(Source records begins)

theorem pvCount (E : List ((Int × Int) × (Int × Int)))
    (hE : ∀ pq ∈ E, pq.1 ≠ pq.2 ∧ pvBounded pq.1 ∧ pvBounded pq.2) :
    (PySem.Set.ofList (E.flatMap (fun pq => [pvDStr pq.1 pq.2, pvDStr pq.2 pq.1]))).length
      = 2 * (PySem.Set.ofList (E.map pvCanon')).length := by
  rw [pvSetLen_eq_card, pvSetLen_eq_card]
  -- the directed edge list
  have hmapflat : E.flatMap (fun pq => [pvDStr pq.1 pq.2, pvDStr pq.2 pq.1])
      = (E.flatMap (fun pq => [pq, pvSwap pq])).map (fun pq => pvDStr pq.1 pq.2) := by
    rw [List.map_flatMap]; rfl
  rw [hmapflat, pvToFinset_map]
  have hDmem : ∀ x ∈ (E.flatMap (fun pq => [pq, pvSwap pq])).toFinset,
      x.1 ≠ x.2 ∧ pvBounded x.1 ∧ pvBounded x.2 := by
    intro x hx
    simp only [List.mem_toFinset, List.mem_flatMap, List.mem_cons, List.not_mem_nil,
      or_false] at hx
    obtain ⟨pq, hpq, rfl | rfl⟩ := hx
    · exact hE x hpq
    · obtain ⟨h1, h2, h3⟩ := hE pq hpq
      exact ⟨fun he => h1 (by simpa [pvSwap] using he.symm), h3, h2⟩
  -- strings are injective on the directed edges
  rw [Finset.card_image_of_injOn (fun a ha b hb hab => by
    obtain ⟨-, ha1, ha2⟩ := hDmem a (by simpa using ha)
    obtain ⟨-, hb1, hb2⟩ := hDmem b (by simpa using hb)
    obtain ⟨e1, e2⟩ := pvDStr_inj a.1 a.2 b.1 b.2 ha1 ha2 hb1 hb2 hab
    exact Prod.ext e1 e2)]
  -- directed edges = canonical ∪ swapped canonical
  have hsplit : (E.flatMap (fun pq => [pq, pvSwap pq])).toFinset
      = (E.map pvCanon').toFinset ∪ (E.map pvCanon').toFinset.image pvSwap := by
    ext x
    simp only [Finset.mem_union, Finset.mem_image, List.mem_toFinset, List.mem_flatMap,
      List.mem_map, List.mem_cons, List.not_mem_nil, or_false]
    constructor
    · rintro ⟨pq, hpq, h | h⟩
      · rcases pvCanon'_cases pq with hc | hc
        · exact Or.inl ⟨pq, hpq, by rw [hc, h]⟩
        · exact Or.inr ⟨pvCanon' pq, ⟨pq, hpq, rfl⟩, by rw [hc, pvSwap_swap, h]⟩
      · rcases pvCanon'_cases pq with hc | hc
        · exact Or.inr ⟨pvCanon' pq, ⟨pq, hpq, rfl⟩, by rw [hc, h]⟩
        · exact Or.inl ⟨pq, hpq, by rw [hc, h]⟩
    · rintro (⟨pq, hpq, rfl⟩ | ⟨y, ⟨pq, hpq, rfl⟩, rfl⟩)
      · rcases pvCanon'_cases pq with hc | hc
        · exact ⟨pq, hpq, Or.inl hc⟩
        · exact ⟨pq, hpq, Or.inr hc⟩
      · rcases pvCanon'_cases pq with hc | hc
        · exact ⟨pq, hpq, Or.inr (by rw [hc])⟩
        · exact ⟨pq, hpq, Or.inl (by rw [hc, pvSwap_swap])⟩
  rw [hsplit]
  have hdisj : Disjoint ((E.map pvCanon').toFinset)
      ((E.map pvCanon').toFinset.image pvSwap) := by
    rw [Finset.disjoint_left]
    rintro x hx hx'
    simp only [Finset.mem_image, List.mem_toFinset, List.mem_map] at hx hx'
    obtain ⟨pq, hpq, rfl⟩ := hx
    obtain ⟨y, ⟨pq', hpq', rfl⟩, hy⟩ := hx'
    have l1 := pvCanon'_lexlt pq (hE pq hpq).1
    have l2 := pvCanon'_lexlt pq' (hE pq' hpq').1
    rw [← hy] at l1
    simp only [pvLexLt, pvSwap] at l1 l2
    omega
  rw [Finset.card_union_of_disjoint hdisj,
    Finset.card_image_of_injective _ (fun a b hab => by
      simpa [pvSwap, Prod.ext_iff, and_comm] using hab)]
  omega
-- ===== VERDICT (by name: the statement is the Claim_ definition above) =====
theorem solution_spec : Claim_equal_solution := by
  unfold Claim_equal_solution
  intro dirs _
  unfold Spec_solution
  have h := pvFold_inv dirs.toList ((0, 0), [(0, 0)]) ((0, 0), PySem.Set.empty)
    ⟨rfl, rfl, ⟨by norm_num, by norm_num, by norm_num, by norm_num⟩,
     by intro pq hpq; simp [pvAdj] at hpq, rfl⟩
  obtain ⟨h1, h2, h3, h4, h5⟩ := h
  simp only [solution, solution_alt]
  rw [pvCheckList_eq, pvCount _ h4, h5]
  rw [PySem.Int.floordiv_eq_ediv_of_pos (by norm_num)]
  push_cast
  omega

(Source records ends)

> **How to complete this task**: Set down exactly the lines from the opening line of the material through the line in which "have hmapflat : E.flatMap" occurs, both included, and no other lines.

> **Answer below**:
theorem pvCount (E : List ((Int × Int) × (Int × Int)))
    (hE : ∀ pq ∈ E, pq.1 ≠ pq.2 ∧ pvBounded pq.1 ∧ pvBounded pq.2) :
    (PySem.Set.ofList (E.flatMap (fun pq => [pvDStr pq.1 pq.2, pvDStr pq.2 pq.1]))).length
      = 2 * (PySem.Set.ofList (E.map pvCanon')).length := by
  rw [pvSetLen_eq_card, pvSetLen_eq_card]
  -- the directed edge list
  have hmapflat : E.flatMap (fun pq => [pvDStr pq.1 pq.2, pvDStr pq.2 pq.1])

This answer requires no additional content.